Basically, all operations here is $O\left(1\right)$. dicts trade extra memory for fastest lookups and modification.

Hash tables have been called "one of the most important data structures known". When studying big data algorithms, most somehow use hash tables to turn a $O\left({N}^{k}\right)$ operation into $O\left(N\right)$. Their properties seem almost magical.

# Hash table set (Python: set)

• Same storage as dictionary, but no values.
• Insert/delete/contains also $O\left(1\right)$.
• Optimal intersection and union operations: $O\left(\text{min}\left(N,M\right)\right)$ and $O\left(N+M\right)$

# Native arrays (Python: numpy arrays)

• Linear array of values of the same type.
• Inserting at beginning is $O\left(N\right)$.
• Resizing is $O\left(1\right)$ but not recommended.
• Fast vector operations: +, *, numpy.add, etc.
• $O\left(N\right)$ which is optimal.

# Other useful data structures

• Linked list - fast d.appendleft() and d.popleft(). Can't index middle. - Python: collections.deque
• Heap - list which is cleverly sorted. - Python: collections.hepaq
• Trie and DAWG

I'm not saying to write things yourself: use libraries

# Other complexities

• Worst case performance
• Best case performance
• Amortized worst case performance

# Transitions in complexity

• Example: my Python code from the start
• My code was fast in most cases, but when $\beta$ became large it got slow. Same $N$.
• You could leave problem size the same, but vary other parameters...
• ... and everything slows down greatly.
• In your parameter space, you transitioned to a different complexity.
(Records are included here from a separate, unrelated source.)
-- pv_equiv track=rewrite | github.com/IdushaGaravi/In23-S1-CS1033---Programming-Fundamentals---Labs | Lab8/Exercise L8.E2/Exercise L8.E2.py | adjoint_matrix
-- ===== SOURCE A (Python) =====
-- def get_Minor_of_matrix(matrix_list, row, col):
--     """ get minors of the matrix"""
--     minor = [r[:col] + r[col+1:] for r in (matrix_list[:row] + matrix_list[row+1:])]
--     return minor
--
-- def get_cofactor(matrix_list, row, col):
--     """get cofactor corresponding to each minor"""
--     minor = get_Minor_of_matrix(matrix_list, row, col)
--     if (row + col)%2==0:        # multiply the determinant of each minor by + or - to get the cofactor
--        cofactor = compute_determinant_of_matrix(minor)
--     else:
--         cofactor = (-1) * (compute_determinant_of_matrix(minor))
--     return cofactor
--
-- def get_transpose_matrix(matrix):
--     """get the transpose of a given matrix"""
--     transpose = [[matrix[m][n] for m in range(len(matrix))] for n in range(len(matrix[0]))]
--     return transpose
--
-- def adjoint_matrix(matrix_list):
--     """ compute the cofactor matrix and get adjoint matrix"""
--     all_minors_cofactors = []
--     for row in range(len(matrix_list)):
--         row_minors_cofactors = []
--         for col in range(len(matrix_list[0])):
--             minor_cofactor = get_cofactor(matrix_list, row, col)
--             row_minors_cofactors.append(minor_cofactor)
--         all_minors_cofactors.append(row_minors_cofactors)       # get all cofactors
--
--     transpose_of_all_cofactors = get_transpose_matrix(all_minors_cofactors)     # get the adjoint of cofactor matrix to build adjoint matrix
--     return transpose_of_all_cofactors
--
-- def compute_determinant_of_matrix(matrix_list):
--     """ calculate the determinant of the matrix"""
--     if len(matrix_list) == 1:       # gat base case as 1x1 matrix
--         return matrix_list[0][0]
--
--     determinant = 0
--     for k in range(len(matrix_list)):
--         minor = get_Minor_of_matrix(matrix_list, 0, k)
--         determinant += (matrix_list[0][k])*((-1)**(k)) * (compute_determinant_of_matrix(minor))
--     return determinant
-- ===== SOURCE B (Python) =====
-- def _signed_perms(n):
--     """All permutations of range(n) paired with their signs, built by
--     choosing the image of 0 and shifting a permutation of the rest."""
--     if n == 0:
--         return [(1, [])]
--     sub = _signed_perms(n - 1)
--     res = []
--     for k in range(n):
--         sk = (-1) ** k
--         for s, q in sub:
--             res.append((sk * s, [k] + [x if x < k else x + 1 for x in q]))
--     return res
--
--
-- def _minor(matrix_list, i, j):
--     """Rows of matrix_list except row i, with entry j dropped from each."""
--     return [row[:j] + row[j + 1:] for t, row in enumerate(matrix_list) if t != i]
--
--
-- def _det(m, perms):
--     """Leibniz determinant: sum of signed products over the given permutations."""
--     total = 0
--     for s, p in perms:
--         prod = s
--         for i in range(len(m)):
--             prod *= m[i][p[i]]
--         total += prod
--     return total
--
--
-- def adjoint_matrix(matrix_list):
--     n = len(matrix_list)
--     perms = _signed_perms(n - 1)
--     return [[(-1) ** (i + j) * _det(_minor(matrix_list, i, j), perms)
--              for i in range(n)]
--             for j in range(n)]
-- ===== Notes on version B (the rewrite author's own statement) =====
-- stated objective: alternative
-- what changed: Each cofactor determinant is computed by the Leibniz formula over a signed-permutation list generated once and shared by all n^2 cofactors, and the adjoint rows are built directly in transposed order, instead of A's per-entry recursive minor-slicing expansion followed by a transpose pass.
-- intended difference: On 1x1 matrices A returns [[0]] because its determinant of the empty 0x0 minor is 0, while B returns the correct adjugate [[1]] (the empty product/determinant is 1, and adj(M)*M = det(M)*I requires it). — e.g. on adjoint_matrix([[5]]): A returns [[0]], B returns [[1]]
-- outside the precondition, e.g. on adjoint_matrix([[1, 2, 3], [4, 5, 6]]): A returns [[5, -2], [-4, 1], [4, -1]], B returns [[5, -2], [-4, 1]]
import Mathlib
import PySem

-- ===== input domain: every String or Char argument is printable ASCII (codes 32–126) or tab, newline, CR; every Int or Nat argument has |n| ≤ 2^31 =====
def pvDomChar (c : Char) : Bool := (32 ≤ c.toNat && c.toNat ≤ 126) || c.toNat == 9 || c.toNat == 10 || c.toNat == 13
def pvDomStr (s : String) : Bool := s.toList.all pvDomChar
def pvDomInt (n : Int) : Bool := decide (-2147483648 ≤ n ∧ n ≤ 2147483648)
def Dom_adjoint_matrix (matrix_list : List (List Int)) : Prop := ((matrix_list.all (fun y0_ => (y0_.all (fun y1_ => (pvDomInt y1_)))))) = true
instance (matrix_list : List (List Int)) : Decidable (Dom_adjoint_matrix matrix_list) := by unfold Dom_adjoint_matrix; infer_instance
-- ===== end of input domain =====

-- B replaces A's per-entry recursive cofactor expansion (with a final transpose pass) by the
-- Leibniz formula over a signed-permutation table built once and shared by all cofactors
-- (objective: alternative).  On 1x1 input A returns [[0]], B the intended [[1]] (see D_ below).

-- ===== PORT A =====
-- get_Minor_of_matrix
def pvMinorA (m : List (List Int)) (row col : Int) : List (List Int) :=
  (PySem.List.slice m none (some row) ++ PySem.List.slice m (some (row + 1)) none).map
    (fun r => PySem.List.slice r none (some col) ++ PySem.List.slice r (some (col + 1)) none)

theorem pvSliceZero {α : Type} (m : List α) :
    PySem.List.slice m none (some (0 : Int)) = [] := by
  have h : ((0 : Nat) : Int) = (0 : Int) := rfl
  rw [← h, PySem.List.slice_to_natCast]
  simp

theorem pvMinorA_len_lt (m : List (List Int)) (c : Int) (h : 0 < m.length) :
    (pvMinorA m 0 c).length < m.length := by
  unfold pvMinorA
  simp only [show (0 : Int) + 1 = 1 from rfl]
  rw [PySem.List.slice_from_one, pvSliceZero]
  simp only [List.length_map, List.length_append, List.length_nil, List.length_tail,
    Nat.zero_add]
  omega

-- compute_determinant_of_matrix
def pvDetA (m : List (List Int)) : Int :=
  if m.length = 1 then PySem.List.pyGetD (PySem.List.pyGetD m 0 []) 0 0
  else
    (PySem.List.pyRange 0 m.length 1).attach.foldl
      (fun det k =>
        det + PySem.List.pyGetD (PySem.List.pyGetD m 0 []) k.1 0 * (-1) ^ k.1.toNat *
          pvDetA (pvMinorA m 0 k.1))
      0
termination_by m.length
decreasing_by
  exact pvMinorA_len_lt m k.1 (by
    have := k.2
    have h0 : (0 : Int) ≤ k.1 ∧ k.1 < m.length := (PySem.List.mem_pyRange_one).1 this
    omega)

-- get_cofactor
def pvCofA (m : List (List Int)) (row col : Int) : Int :=
  if PySem.Int.mod (row + col) 2 = 0 then pvDetA (pvMinorA m row col)
  else (-1) * pvDetA (pvMinorA m row col)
# Algorithms vs optimization

• Algorithmic optimization provides world-changing improvements.
• Once you have the best algorithm, tricks to speed it up are optimization.
• This is language and domain specific, not covered here.
• Most important part is good algorithms and clean code.
• My personal philosophy is "use the best possible algorithm, then optimization usually isn't needed". :math:`O(N)` is fast enough.

# "Big data algorithms"

• Book: "Mining of massive datasets", http://mmds.org/
• Use hash tables to transform $O\left({N}^{x}\right)$ operations to $O\left(N\right)$ operations
• Example: locality-sensitive hashing and comparing books
• Finding similar books appears to be an $O\left({N}^{2}\right)$ operation (you are comparing every pair)
• Hash functions which tend to put similar documents in same bin.
• Combine them to magnify effect, reduce number of pairs to check.

# What next?

• There is a standard CS course "Algorithms and data structures"
• Probably too abstract for most general scientific programmers.
• "Hard" problems

# Conclusions

• Algorithms are the key to making good programs
• Consider complexity of functions you call and write
• Try to use something optimal, and search for better option if it seems bad.